- _Records provided_
-- pv_equiv track=rewrite | github.com/soyukke/lean-unsolved | scripts/confluence_mp_final_model_v2.py | inverse_syracuse_all_no_limit
-- ===== SOURCE A (Python) =====
-- def inverse_syracuse_all_no_limit(m):
--     preimages = []
--     for j in range(1, 40):
--         num = m * (1 << j) - 1
--         if num % 3 == 0:
--             n = num // 3
--             if n > 0 and n % 2 == 1:
--                 preimages.append(n)
--     return preimages
-- ===== SOURCE B (Python) =====
-- def inverse_syracuse_all_no_limit(m):
--     r = m % 3
--     if r == 0:
--         return []
--     j = 2 if r == 1 else 1
--     n = (m * (1 << j) - 1) // 3
--     out = []
--     while j <= 39:
--         if n > 0 and n % 2 == 1:
--             out.append(n)
--         n = 4 * n + 1
--         j += 2
--     return out
-- ===== Notes on version B (the rewrite author's own statement) =====
-- stated objective: alternative
-- what changed: B picks the single valid j-parity class from the residue of m mod three (empty when divisible), computes the first preimage with one division, and derives each later preimage by the recurrence n -> 4n+1, instead of independently testing every shifted candidate.
import Mathlib
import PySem

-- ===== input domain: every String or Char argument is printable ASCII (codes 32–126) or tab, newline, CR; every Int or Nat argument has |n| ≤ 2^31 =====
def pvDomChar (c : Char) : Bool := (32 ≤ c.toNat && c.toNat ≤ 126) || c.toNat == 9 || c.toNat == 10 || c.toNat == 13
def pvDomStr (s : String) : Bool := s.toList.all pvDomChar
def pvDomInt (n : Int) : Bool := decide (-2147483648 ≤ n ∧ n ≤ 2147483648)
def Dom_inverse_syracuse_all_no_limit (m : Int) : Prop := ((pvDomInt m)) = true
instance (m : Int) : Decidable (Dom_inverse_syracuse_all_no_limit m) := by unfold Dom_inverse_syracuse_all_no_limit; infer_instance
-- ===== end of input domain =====

-- B selects the valid j-parity from m % 3 and derives successive preimages by the recurrence n -> 4n+1
-- instead of testing all 39 shifts; proved to return exactly A's list.


-- ===== PORT A =====
-- body of A's for-loop, applied by foldl over range(1, 40)
def stepA (m : Int) (preimages : List Int) (j : Int) : List Int :=
  let num := m * ((1 : Int) <<< j.toNat) - 1
  if PySem.Int.mod num 3 = 0 then
    let n := PySem.Int.floordiv num 3
    if n > 0 ∧ PySem.Int.mod n 2 = 1 then preimages ++ [n] else preimages
  else preimages

def inverse_syracuse_all_no_limit (m : Int) : List Int :=
  (PySem.List.pyRange 1 40 1).foldl (stepA m) []

-- ===== PORT B =====
-- B's while-loop: while j <= 39: append n if valid; n = 4*n+1; j += 2
def altLoop (n j : Int) (out : List Int) : List Int :=
  if j ≤ 39 then
    altLoop (4 * n + 1) (j + 2) (out ++ if n > 0 ∧ PySem.Int.mod n 2 = 1 then [n] else [])
  else out
termination_by (40 - j).toNat
decreasing_by omega

def inverse_syracuse_all_no_limit_alt (m : Int) : List Int :=
  let r := PySem.Int.mod m 3
  if r = 0 then []
  else
    let j : Int := if r = 1 then 2 else 1
    let n := PySem.Int.floordiv (m * ((1 : Int) <<< j.toNat) - 1) 3
    altLoop n j []

-- ===== PRECONDITION & SPEC =====
def Spec_inverse_syracuse_all_no_limit (m : Int) (out : List Int) : Prop := out = inverse_syracuse_all_no_limit_alt m
instance (m : Int) (out : List Int) : Decidable (Spec_inverse_syracuse_all_no_limit m out) := by unfold Spec_inverse_syracuse_all_no_limit; infer_instance

-- ===== CLAIM (what is proved, stated in full; the proofs are below) =====
def Claim_equal_inverse_syracuse_all_no_limit : Prop := ∀ (m : Int), Dom_inverse_syracuse_all_no_limit m → Spec_inverse_syracuse_all_no_limit m (inverse_syracuse_all_no_limit m)

-- ===== LEMMAS AND PROOFS =====

-- proof-only fuel view of B's while-loop: t remaining iterations
def fuelB : Nat → Int → List Int → List Int
  | 0, _, acc => acc
  | t + 1, n, acc => fuelB t (4 * n + 1) (acc ++ if n > 0 ∧ PySem.Int.mod n 2 = 1 then [n] else [])

lemma altLoop_eq_fuelB : ∀ (t : Nat) (j n : Int) (acc : List Int),
    39 < j + 2 * t → j + 2 * t ≤ 41 → altLoop n j acc = fuelB t n acc := by
  intro t
  induction t with
  | zero =>
    intro j n acc h1 _
    rw [altLoop]
    simp only [fuelB]
    rw [if_neg (by omega)]
  | succ t ih =>
    intro j n acc h1 h2
    rw [altLoop, if_pos (by omega)]
    simp only [fuelB]
    exact ih (j + 2) (4 * n + 1) _ (by push_cast at h1 ⊢; omega) (by push_cast at h2 ⊢; omega)

lemma stepA_match (m n : Int) (j : Int) (acc : List Int)
    (h : 3 * n + 1 = m * 2 ^ j.toNat) :
    stepA m acc j = acc ++ (if n > 0 ∧ PySem.Int.mod n 2 = 1 then [n] else []) := by
  simp only [stepA, Int.shiftLeft_eq, one_mul]
  have hnum : m * 2 ^ j.toNat - 1 = 3 * n := by omega
  rw [hnum]
  rw [PySem.Int.mod_eq_emod_of_pos (by norm_num : (0:Int) < 3)]
  rw [if_pos (by omega)]
  have hdiv : PySem.Int.floordiv (3 * n) 3 = n := by
    rw [PySem.Int.floordiv_eq_iff_of_pos (by norm_num : (0:Int) < 3)]; omega
  rw [hdiv]
  split_ifs with h1 <;> simp

lemma stepA_skip1 (m n : Int) (j : Int) (acc : List Int) (hj : 0 ≤ j)
    (h : 3 * n + 1 = m * 2 ^ j.toNat) :
    stepA m acc (j + 1) = acc := by
  simp only [stepA, Int.shiftLeft_eq, one_mul]
  have ht : (j + 1).toNat = j.toNat + 1 := by omega
  rw [ht]
  have hnum : m * 2 ^ (j.toNat + 1) - 1 = 6 * n + 1 := by
    rw [pow_succ]
    have : m * (2 ^ j.toNat * 2) = (m * 2 ^ j.toNat) * 2 := by ring
    omega
  rw [hnum]
  rw [PySem.Int.mod_eq_emod_of_pos (by norm_num : (0:Int) < 3)]
  rw [if_neg (by omega)]

lemma stepA_skip0 (m : Int) (h : m % 3 = 0) (j : Int) (acc : List Int) :
    stepA m acc j = acc := by
  simp only [stepA, Int.shiftLeft_eq, one_mul]
  obtain ⟨c, hc⟩ : ∃ c, m = 3 * c := ⟨m / 3, by omega⟩
  rw [hc]
  have hnum : 3 * c * 2 ^ j.toNat - 1 = 3 * (c * 2 ^ j.toNat) - 1 := by ring
  rw [hnum]
  rw [PySem.Int.mod_eq_emod_of_pos (by norm_num : (0:Int) < 3)]
  rw [if_neg (by omega)]

lemma fold_zero (m : Int) (h : m % 3 = 0) : ∀ (l : List Int) (acc : List Int),
    l.foldl (stepA m) acc = acc := by
  intro l
  induction l with
  | nil => intro acc; rfl
  | cons x xs ih => intro acc; simp only [List.foldl_cons, stepA_skip0 m h x acc, ih]

-- even-length range starting at a matching j: t (match, skip) pairs
lemma fold_pairs (m : Int) : ∀ (t : Nat) (j n : Int) (acc : List Int), 0 ≤ j →
    3 * n + 1 = m * 2 ^ j.toNat →
    (PySem.List.pyRange j (j + 2 * t) 1).foldl (stepA m) acc = fuelB t n acc := by
  intro t
  induction t with
  | zero =>
    intro j n acc _ _
    rw [PySem.List.pyRange_one_eq_nil (by omega)]
    rfl
  | succ t ih =>
    intro j n acc hj h
    rw [PySem.List.pyRange_one_cons (by push_cast; omega)]
    rw [PySem.List.pyRange_one_cons (by push_cast; omega)]
    simp only [List.foldl_cons]
    rw [stepA_match m n j acc h, stepA_skip1 m n j _ hj h]
    simp only [fuelB]
    have hrec : 3 * (4 * n + 1) + 1 = m * 2 ^ (j + 1 + 1).toNat := by
      have ht : (j + 1 + 1).toNat = j.toNat + 2 := by omega
      rw [ht, pow_succ, pow_succ]
      have : m * (2 ^ j.toNat * 2 * 2) = (m * 2 ^ j.toNat) * 4 := by ring
      omega
    have := ih (j + 1 + 1) (4 * n + 1) (acc ++ if n > 0 ∧ PySem.Int.mod n 2 = 1 then [n] else []) (by omega) hrec
    rw [show j + 1 + 1 + 2 * (t : Int) = j + 2 * ((t : Int) + 1) by ring] at this
    push_cast
    exact this

-- odd-length range starting at a matching j: t pairs plus a final match
lemma fold_odd (m : Int) : ∀ (t : Nat) (j n : Int) (acc : List Int), 0 ≤ j →
    3 * n + 1 = m * 2 ^ j.toNat →
    (PySem.List.pyRange j (j + (2 * t + 1)) 1).foldl (stepA m) acc = fuelB (t + 1) n acc := by
  intro t
  induction t with
  | zero =>
    intro j n acc _ h
    norm_num
    simp only [fuelB]
    exact stepA_match m n j acc h
  | succ t ih =>
    intro j n acc hj h
    rw [PySem.List.pyRange_one_cons (by push_cast; omega)]
    rw [PySem.List.pyRange_one_cons (by push_cast; omega)]
    simp only [List.foldl_cons]
    rw [stepA_match m n j acc h, stepA_skip1 m n j _ hj h]
    simp only [fuelB]
    have hrec : 3 * (4 * n + 1) + 1 = m * 2 ^ (j + 1 + 1).toNat := by
      have ht : (j + 1 + 1).toNat = j.toNat + 2 := by omega
      rw [ht, pow_succ, pow_succ]
      have : m * (2 ^ j.toNat * 2 * 2) = (m * 2 ^ j.toNat) * 4 := by ring
      omega
    have := ih (j + 1 + 1) (4 * n + 1) (acc ++ if n > 0 ∧ PySem.Int.mod n 2 = 1 then [n] else []) (by omega) hrec
    rw [show j + 1 + 1 + (2 * (t : Int) + 1) = j + (2 * ((t : Int) + 1) + 1) by ring] at this
    push_cast
    exact this

-- ===== VERDICT (by name: the statement is the Claim_ definition above) =====
theorem inverse_syracuse_all_no_limit_spec : Claim_equal_inverse_syracuse_all_no_limit := by
  intro m _
  unfold Spec_inverse_syracuse_all_no_limit inverse_syracuse_all_no_limit inverse_syracuse_all_no_limit_alt
  simp only []
  rw [PySem.Int.mod_eq_emod_of_pos (by norm_num : (0:Int) < 3)]
  have h3 : m % 3 = 0 ∨ m % 3 = 1 ∨ m % 3 = 2 := by omega
  rcases h3 with h | h | h
  · rw [if_pos h]
    exact fold_zero m h _ []
  · -- m ≡ 1 mod 3: j0 = 2; A skips j = 1 then runs 19 (match, skip) pairs over 2..39
    rw [if_neg (by omega), if_pos h]
    obtain ⟨c, hc⟩ : ∃ c, m = 3 * c + 1 := ⟨m / 3, by omega⟩
    have hn0 : PySem.Int.floordiv (m * ((1 : Int) <<< (2 : Int).toNat) - 1) 3 = 4 * c + 1 := by
      have ht2 : (2 : Int).toNat = 2 := rfl
      rw [Int.shiftLeft_eq, ht2]
      rw [PySem.Int.floordiv_eq_iff_of_pos (by norm_num : (0:Int) < 3)]
      norm_num; omega
    rw [hn0]
    have hrel : 3 * (4 * c + 1) + 1 = m * 2 ^ (2 : Int).toNat := by
      have ht2 : (2 : Int).toNat = 2 := rfl
      rw [ht2]; norm_num; omega
    have hA : (PySem.List.pyRange 1 40 1).foldl (stepA m) [] = fuelB 19 (4 * c + 1) [] := by
      rw [PySem.List.pyRange_one_cons (by norm_num)]
      simp only [List.foldl_cons]
      have hskip : stepA m [] 1 = [] := by
        have : (1 : Int) = 0 + 1 := by norm_num
        rw [this]
        exact stepA_skip1 m c 0 [] (by norm_num) (by norm_num; omega)
      rw [hskip]
      have := fold_pairs m 19 2 (4 * c + 1) [] (by norm_num) hrel
      norm_num at this
      exact this
    rw [hA, altLoop_eq_fuelB 19 2 (4 * c + 1) [] (by norm_num) (by norm_num)]
  · -- m ≡ 2 mod 3: j0 = 1; A runs 19 (match, skip) pairs plus a final match over 1..39
    rw [if_neg (by omega), if_neg (by omega)]
    obtain ⟨c, hc⟩ : ∃ c, m = 3 * c + 2 := ⟨m / 3, by omega⟩
    have hn0 : PySem.Int.floordiv (m * ((1 : Int) <<< (1 : Int).toNat) - 1) 3 = 2 * c + 1 := by
      have ht1 : (1 : Int).toNat = 1 := rfl
      rw [Int.shiftLeft_eq, ht1]
      rw [PySem.Int.floordiv_eq_iff_of_pos (by norm_num : (0:Int) < 3)]
      norm_num; omega
    rw [hn0]
    have hrel : 3 * (2 * c + 1) + 1 = m * 2 ^ (1 : Int).toNat := by
      have ht1 : (1 : Int).toNat = 1 := rfl
      rw [ht1]; norm_num; omega
    have hA : (PySem.List.pyRange 1 40 1).foldl (stepA m) [] = fuelB 20 (2 * c + 1) [] := by
      have := fold_odd m 19 1 (2 * c + 1) [] (by norm_num) hrel
      norm_num at this
      exact this
    rw [hA, altLoop_eq_fuelB 20 1 (2 * c + 1) [] (by norm_num) (by norm_num)]
-- pv_equiv track=rewrite | github.com/cjx070707/acne-rag-assistant | eval/eval_retrieval.py | match_gold
-- ===== SOURCE A (Python) =====
-- from typing import List, Dict, Any, Tuple, Optional
--
-- def match_gold(
--     retrieved_chunk_ids: List[str],
--     chunk_lookup: Dict[str, Dict[str, Any]],
--     gold_contains: Optional[str],
--     gold_doc_id: Optional[str],
--     gold_doc_ids: Optional[List[str]],
-- ) -> Tuple[bool, Optional[int]]:
--     """
--     Returns (hit, rank_1_based_if_hit).
--     Hit rule priority:
--       1) gold_contains: any retrieved chunk text contains it
--       2) gold_doc_ids: any retrieved chunk doc_id in set
--       3) gold_doc_id: any retrieved chunk doc_id matches
--     """
--     gc = (gold_contains or "").strip().lower()
--     gset = set(gold_doc_ids or [])
--     gd = (gold_doc_id or "").strip()
--
--     for i, cid in enumerate(retrieved_chunk_ids):
--         c = chunk_lookup.get(cid)
--         if not c:
--             continue
--
--         if gc:
--             text = (c.get("text") or "").lower()
--             if gc in text:
--                 return True, i + 1
--
--         doc = c.get("doc_id")
--         if gset and doc in gset:
--             return True, i + 1
--
--         if (not gset) and gd and doc == gd:
--             return True, i + 1
--
--     return False, None
-- ===== SOURCE B (Python) =====
-- from typing import List, Dict, Any, Tuple, Optional
--
-- def match_gold(
--     retrieved_chunk_ids: List[str],
--     chunk_lookup: Dict[str, Dict[str, Any]],
--     gold_contains: Optional[str],
--     gold_doc_id: Optional[str],
--     gold_doc_ids: Optional[List[str]],
-- ) -> Tuple[bool, Optional[int]]:
--     gtext = (gold_contains or "").strip().lower()
--     gset = set(gold_doc_ids or [])
--     gd = (gold_doc_id or "").strip()
--
--     def first_rank(pred):
--         for i, cid in enumerate(retrieved_chunk_ids):
--             c = chunk_lookup.get(cid)
--             if c and pred(c):
--                 return i + 1
--         return None
--
--     rank_contains = None
--     if gtext:
--         rank_contains = first_rank(lambda c: gtext in (c.get("text") or "").lower())
--
--     rank_doc = None
--     if gset:
--         rank_doc = first_rank(lambda c: c.get("doc_id") in gset)
--     elif gd:
--         rank_doc = first_rank(lambda c: c.get("doc_id") == gd)
--
--     ranks = [r for r in (rank_contains, rank_doc) if r is not None]
--     if not ranks:
--         return False, None
--     return True, min(ranks)
-- ===== Notes on version B (the rewrite author's own statement) =====
-- stated objective: alternative
-- what changed: A's single early-exit loop that tests all three gold criteria per retrieved chunk is replaced by two criterion-specific scans (first rank of a contains-hit, first rank of a doc-id-hit) whose results are combined by min.
import Mathlib
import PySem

- _Task description_
Give again, word for word, the records from their first line to the one with "preimages = []", and leave out all else.

- _Result of this task_
-- pv_equiv track=rewrite | github.com/soyukke/lean-unsolved | scripts/confluence_mp_final_model_v2.py | inverse_syracuse_all_no_limit
-- ===== SOURCE A (Python) =====
-- def inverse_syracuse_all_no_limit(m):
--     preimages = []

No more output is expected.